There's other ways to achieve the same outcome. I heard about people writing a high-cost subscription investment advice newsletter. They divided the US into East/West and sent out free samples saying "Gold will go UP in value next week" to the East and "Gold will go DOWN in value next week" to the West. After gold did whatever it did, they ignored the 1/2 of the country which got the wrong prediction and sent another pair of newsletters to the 'successful' half of the country and said "Now Gold is going to go DOWN or UP" accordingly to the North and South regions.

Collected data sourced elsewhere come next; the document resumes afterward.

-- pv_equiv track=rewrite | github.com/GoluKumar4024/Quantum-safe-algorithm | Twofish_POC/Twofish_MDS.py | matrix_modulo
-- ===== SOURCE A (Python) =====
-- def poly_multi_modulo(poly_one, poly_two, irreducible_polynomial):
--     product = 0
--     while poly_one > 0 and poly_two > 0:
--         if poly_two & 1:
--             product ^= poly_one
--         if poly_one & 0x80:
--             poly_one = (poly_one << 1) ^ irreducible_polynomial
--         else:
--             poly_one <<= 1
--         poly_two >>= 1
--     return product
--
-- def matrix_modulo(mds_matrix, input_vector, irreducible_polynomial):
--     output_vector = []
--     for i in range(4):
--         value = 0
--         for j in range(4):
--             value ^= poly_multi_modulo(input_vector[i], mds_matrix[j][i], irreducible_polynomial)
--         output_vector.append(value)
--     return output_vector
-- ===== SOURCE B (Python) =====
-- def gf_multiply(a, b, irreducible_polynomial):
--     """Russian-peasant product in GF(2), written recursively: once either
--     operand is exhausted the product is 0, otherwise fold in `a` for the low
--     bit of `b`, double `a` (reducing on overflow) and recurse on b >> 1."""
--     if a <= 0 or b <= 0:
--         return 0
--     doubled = (a << 1) ^ irreducible_polynomial if a & 0x80 else a << 1
--     rest = gf_multiply(doubled, b >> 1, irreducible_polynomial)
--     return rest ^ a if b & 1 else rest
--
--
-- def matrix_modulo(mds_matrix, input_vector, irreducible_polynomial):
--     # Row-major, single sweep over the matrix: all four output bytes are
--     # accumulated in place, one matrix row at a time (XOR-accumulation is
--     # order-independent, so the transposed traversal gives the same result).
--     output_vector = [0, 0, 0, 0]
--     for j in range(4):
--         row = mds_matrix[j]
--         for i in range(4):
--             output_vector[i] ^= gf_multiply(input_vector[i], row[i], irreducible_polynomial)
--     return output_vector
-- ===== Notes on version B (the rewrite author's own statement) =====
-- stated objective: alternative
-- what changed: B sweeps the matrix row-major, XOR-accumulating all four output bytes in place in one pass per row (instead of A's column-major per-output inner loop), and replaces the iterative while-loop GF multiply with a recursive Russian-peasant multiply; Pre_ only excludes the inputs where A raises IndexError (fewer than 4 rows/entries).
import Mathlib
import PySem

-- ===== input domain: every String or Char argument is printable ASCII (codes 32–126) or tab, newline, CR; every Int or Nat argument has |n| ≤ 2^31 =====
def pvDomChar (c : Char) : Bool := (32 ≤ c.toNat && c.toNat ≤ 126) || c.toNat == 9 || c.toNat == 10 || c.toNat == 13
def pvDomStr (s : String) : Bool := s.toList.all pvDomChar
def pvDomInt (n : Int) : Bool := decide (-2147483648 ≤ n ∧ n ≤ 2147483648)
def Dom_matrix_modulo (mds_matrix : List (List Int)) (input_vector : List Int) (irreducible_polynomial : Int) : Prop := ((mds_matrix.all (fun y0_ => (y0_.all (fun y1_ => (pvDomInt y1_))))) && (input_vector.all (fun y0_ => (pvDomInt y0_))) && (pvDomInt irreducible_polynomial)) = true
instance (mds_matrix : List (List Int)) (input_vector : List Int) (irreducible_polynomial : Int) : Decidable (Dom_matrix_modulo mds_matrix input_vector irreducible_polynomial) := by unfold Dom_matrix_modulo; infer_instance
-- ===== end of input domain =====

-- B sweeps the matrix row-major, accumulating all four output bytes in place (XOR order is
-- irrelevant), with a recursive Russian-peasant GF multiply instead of A's iterative helper.

-- termination helper for both multiplies (the multiplier is halved each step)
theorem pvShiftR_toNat_lt (n : Int) (h : 0 < n) : (n >>> (1 : Nat)).toNat < n.toNat := by
  rcases n with n | n
  · have hn : 0 < n := by exact_mod_cast (Int.ofNat_eq_natCast n ▸ h)
    show ((((n >>> 1 : Nat)) : Int)).toNat < (Int.ofNat n).toNat
    simp [Nat.shiftRight_one, Int.ofNat_eq_natCast]
    omega
  · omega

-- ===== PORT A =====
-- A's module helper poly_multi_modulo (its while-loop, carrying `product`)
def pmmGo (product poly_one poly_two irreducible_polynomial : Int) : Int :=
  if 0 < poly_one ∧ 0 < poly_two then
    pmmGo
      (if PySem.Int.band poly_two 1 ≠ 0 then PySem.Int.bxor product poly_one else product)
      (if PySem.Int.band poly_one 128 ≠ 0 then PySem.Int.bxor (poly_one <<< (1 : Nat)) irreducible_polynomial
       else poly_one <<< (1 : Nat))
      (poly_two >>> (1 : Nat))
      irreducible_polynomial
  else product
termination_by poly_two.toNat
decreasing_by exact pvShiftR_toNat_lt _ (by omega)

def poly_multi_modulo (poly_one poly_two irreducible_polynomial : Int) : Int :=
  pmmGo 0 poly_one poly_two irreducible_polynomial

def matrix_modulo (mds_matrix : List (List Int)) (input_vector : List Int) (irreducible_polynomial : Int) : List Int :=
  (PySem.List.pyRange 0 4 1).foldl (fun output_vector i =>
    output_vector ++ [(PySem.List.pyRange 0 4 1).foldl (fun value j =>
      PySem.Int.bxor value (poly_multi_modulo (PySem.List.pyGetD input_vector i 0)
        (PySem.List.pyGetD (PySem.List.pyGetD mds_matrix j []) i 0) irreducible_polynomial)) 0]) []

-- ===== PORT B =====
-- B's recursive Russian-peasant multiply
def gf_multiply (a b irreducible_polynomial : Int) : Int :=
  if a ≤ 0 ∨ b ≤ 0 then 0
  else
    let doubled := if PySem.Int.band a 128 ≠ 0 then PySem.Int.bxor (a <<< (1 : Nat)) irreducible_polynomial
                   else a <<< (1 : Nat)
    let rest := gf_multiply doubled (b >>> (1 : Nat)) irreducible_polynomial
    if PySem.Int.band b 1 ≠ 0 then PySem.Int.bxor rest a else rest
termination_by b.toNat
decreasing_by exact pvShiftR_toNat_lt _ (by omega)

def matrix_modulo_alt (mds_matrix : List (List Int)) (input_vector : List Int) (irreducible_polynomial : Int) : List Int :=
  (PySem.List.pyRange 0 4 1).foldl (fun output_vector j =>
    let row := PySem.List.pyGetD mds_matrix j []
    (PySem.List.pyRange 0 4 1).foldl (fun output_vector i =>
      PySem.List.pySetD output_vector i
        (PySem.Int.bxor (PySem.List.pyGetD output_vector i 0)
          (gf_multiply (PySem.List.pyGetD input_vector i 0) (PySem.List.pyGetD row i 0) irreducible_polynomial)))
      output_vector)
    [0, 0, 0, 0]

-- ===== PRECONDITION & SPEC =====
-- Pre_ excludes exactly the inputs on which A raises IndexError: it indexes the first 4
-- elements of input_vector and of the first 4 rows of mds_matrix.
def Pre_matrix_modulo (mds_matrix : List (List Int)) (input_vector : List Int) (irreducible_polynomial : Int) : Prop :=
  4 ≤ input_vector.length ∧ 4 ≤ mds_matrix.length ∧ ∀ row ∈ mds_matrix.take 4, 4 ≤ row.length
instance (mds_matrix : List (List Int)) (input_vector : List Int) (irreducible_polynomial : Int) : Decidable (Pre_matrix_modulo mds_matrix input_vector irreducible_polynomial) := by unfold Pre_matrix_modulo; infer_instance

def pvWitness_matrix_modulo : List (List Int) × List Int × Int :=
  ([[1, 239, 91, 91], [91, 1, 239, 91], [91, 91, 1, 239], [239, 91, 91, 1]], [18, 52, 86, 120], 357)

def Spec_matrix_modulo (mds_matrix : List (List Int)) (input_vector : List Int) (irreducible_polynomial : Int) (out : List Int) : Prop := out = matrix_modulo_alt mds_matrix input_vector irreducible_polynomial
instance (mds_matrix : List (List Int)) (input_vector : List Int) (irreducible_polynomial : Int) (out : List Int) : Decidable (Spec_matrix_modulo mds_matrix input_vector irreducible_polynomial out) := by unfold Spec_matrix_modulo; infer_instance

-- ===== CLAIM (what is proved, stated in full; the proofs are below) =====
def Claim_equal_matrix_modulo : Prop := ∀ (mds_matrix : List (List Int)) (input_vector : List Int) (irreducible_polynomial : Int), Dom_matrix_modulo mds_matrix input_vector irreducible_polynomial → Pre_matrix_modulo mds_matrix input_vector irreducible_polynomial → Spec_matrix_modulo mds_matrix input_vector irreducible_polynomial (matrix_modulo mds_matrix input_vector irreducible_polynomial)

-- ===== LEMMAS AND PROOFS =====

theorem pvZero_bxor (a : Int) : PySem.Int.bxor 0 a = a := by
  rw [PySem.Int.bxor_comm]; exact PySem.Int.bxor_zero a

theorem pvBxor_assoc (a b c : Int) : PySem.Int.bxor (PySem.Int.bxor a b) c = PySem.Int.bxor a (PySem.Int.bxor b c) := by
  unfold PySem.Int.bxor
  split_ifs <;> simp_all [Nat.xor_assoc] <;> omega

-- unfolding equations for A's while-loop
theorem pmmGo_stop (p a b irr : Int) (h : ¬(0 < a ∧ 0 < b)) : pmmGo p a b irr = p := by
  rw [pmmGo]; simp [h]

theorem pmmGo_step (p a b irr : Int) (ha : 0 < a) (hb : 0 < b) :
    pmmGo p a b irr =
      pmmGo (if PySem.Int.band b 1 ≠ 0 then PySem.Int.bxor p a else p)
        (if PySem.Int.band a 128 ≠ 0 then PySem.Int.bxor (a <<< (1 : Nat)) irr else a <<< (1 : Nat))
        (b >>> (1 : Nat)) irr := by
  rw [pmmGo]; simp [ha, hb]

-- the accumulator is xor-carried through A's loop
theorem pmmGo_acc : ∀ (n : Nat) (p a b irr : Int), b.toNat ≤ n →
    pmmGo p a b irr = PySem.Int.bxor p (pmmGo 0 a b irr) := by
  intro n
  induction n with
  | zero =>
    intro p a b irr hb
    have h : ¬(0 < a ∧ 0 < b) := by omega
    rw [pmmGo_stop _ _ _ _ h, pmmGo_stop _ _ _ _ h, PySem.Int.bxor_zero]
  | succ n ih =>
    intro p a b irr hb
    by_cases hg : 0 < a ∧ 0 < b
    · rw [pmmGo_step p a b irr hg.1 hg.2, pmmGo_step 0 a b irr hg.1 hg.2]
      have hlt := pvShiftR_toNat_lt b hg.2
      rw [ih _ _ _ _ (by omega), ih (if PySem.Int.band b 1 ≠ 0 then PySem.Int.bxor 0 a else 0) _ _ _ (by omega)]
      by_cases hbit : PySem.Int.band b 1 ≠ 0 <;>
        simp [hbit, pvZero_bxor, pvBxor_assoc]
    · rw [pmmGo_stop _ _ _ _ hg, pmmGo_stop _ _ _ _ hg, PySem.Int.bxor_zero]

-- B's recursive multiply computes the same value as A's loop
theorem pvGf_eq_pmm : ∀ (n : Nat) (a b irr : Int), b.toNat ≤ n →
    gf_multiply a b irr = poly_multi_modulo a b irr := by
  intro n
  induction n with
  | zero =>
    intro a b irr hb
    have h : a ≤ 0 ∨ b ≤ 0 := by omega
    rw [gf_multiply, if_pos h]
    unfold poly_multi_modulo
    rw [pmmGo_stop _ _ _ _ (by omega)]
  | succ n ih =>
    intro a b irr hb
    by_cases hg : 0 < a ∧ 0 < b
    · have hlt := pvShiftR_toNat_lt b hg.2
      rw [gf_multiply, if_neg (by omega)]
      unfold poly_multi_modulo
      rw [pmmGo_step 0 a b irr hg.1 hg.2,
        pmmGo_acc (b >>> (1 : Nat)).toNat _ _ _ _ le_rfl,
        ← poly_multi_modulo, ← ih _ _ _ (by omega)]
      by_cases hbit : PySem.Int.band b 1 ≠ 0 <;>
        simp [hbit, pvZero_bxor, PySem.Int.bxor_comm]
    · rw [gf_multiply, if_pos (by omega)]
      unfold poly_multi_modulo
      rw [pmmGo_stop _ _ _ _ hg]

theorem pvGf_eq (a b irr : Int) : gf_multiply a b irr = poly_multi_modulo a b irr :=
  pvGf_eq_pmm b.toNat a b irr le_rfl

-- B's inner sweep over one row, applied to a concrete 4-element output list
theorem pvInner (v row : List Int) (irr x0 x1 x2 x3 : Int) :
    ([0, 1, 2, 3] : List Int).foldl
      (fun output_vector i =>
        PySem.List.pySetD output_vector i
          (PySem.Int.bxor (PySem.List.pyGetD output_vector i 0)
            (gf_multiply (PySem.List.pyGetD v i 0) (PySem.List.pyGetD row i 0) irr)))
      [x0, x1, x2, x3] =
    [PySem.Int.bxor x0 (gf_multiply (PySem.List.pyGetD v 0 0) (PySem.List.pyGetD row 0 0) irr),
     PySem.Int.bxor x1 (gf_multiply (PySem.List.pyGetD v 1 0) (PySem.List.pyGetD row 1 0) irr),
     PySem.Int.bxor x2 (gf_multiply (PySem.List.pyGetD v 2 0) (PySem.List.pyGetD row 2 0) irr),
     PySem.Int.bxor x3 (gf_multiply (PySem.List.pyGetD v 3 0) (PySem.List.pyGetD row 3 0) irr)] := by
  simp [List.foldl, PySem.List.pySetD, PySem.List.pySet?, PySem.List.pyGetD, PySem.List.pyGet?,
    PySem.List.pyIdx?, List.set]

-- ===== VERDICT (by name: the statement is the Claim_ definition above) =====
theorem matrix_modulo_spec : Claim_equal_matrix_modulo := by
  intro m v irr _ _
  show matrix_modulo m v irr = matrix_modulo_alt m v irr
  unfold matrix_modulo matrix_modulo_alt
  rw [show PySem.List.pyRange 0 4 1 = [0, 1, 2, 3] from by decide]
  conv_rhs => rw [List.foldl_cons]
  simp only [pvInner]
  conv_rhs => rw [List.foldl_cons]
  simp only [pvInner]
  conv_rhs => rw [List.foldl_cons]
  simp only [pvInner]
  conv_rhs => rw [List.foldl_cons]
  simp only [pvInner]
  conv_rhs => rw [List.foldl_nil]
  simp only [List.foldl_cons, List.foldl_nil, pvGf_eq, List.nil_append, List.cons_append]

Once again, they were right half the time and told the NorthWest of the country, that their prescience was proven and if the prospective customers wanted to avail themselves of the newsletter's predictive powers in the future they needed to subscribe....
-- AusCan531, Apr 27 2017


Yeah, well, this gambler's fallacy thing is only believed by none gamblers
-- theircompetitor, Apr 27 2017


//I don't agree that it completely rules out the discovery of a successful algorithm. What you describe is pretty similar to the way evolution works.

Yes, this is the key difference. There are good algorithms and bad algorithms that exhibit identical results when predicting the past. Genetic algorithm with some radomness could be very useful.

I should have made it clear that in this idea the random simulations are performed by a pseudorandom number generator. The word "simulation" is poor word choice because simulation connotes some kind of modeling that's happening under the hood. This is not the case with pseudo random number generator.

To be more specific, when I did my proof of concept I just used rand(seed) function. I find it fascinating that even though the past results of rand(seed) function may be identical or even superior to useTheBestModelsOutThere() function, the results don't give the whole story. In fact the results confuse us about what algorithm is superior.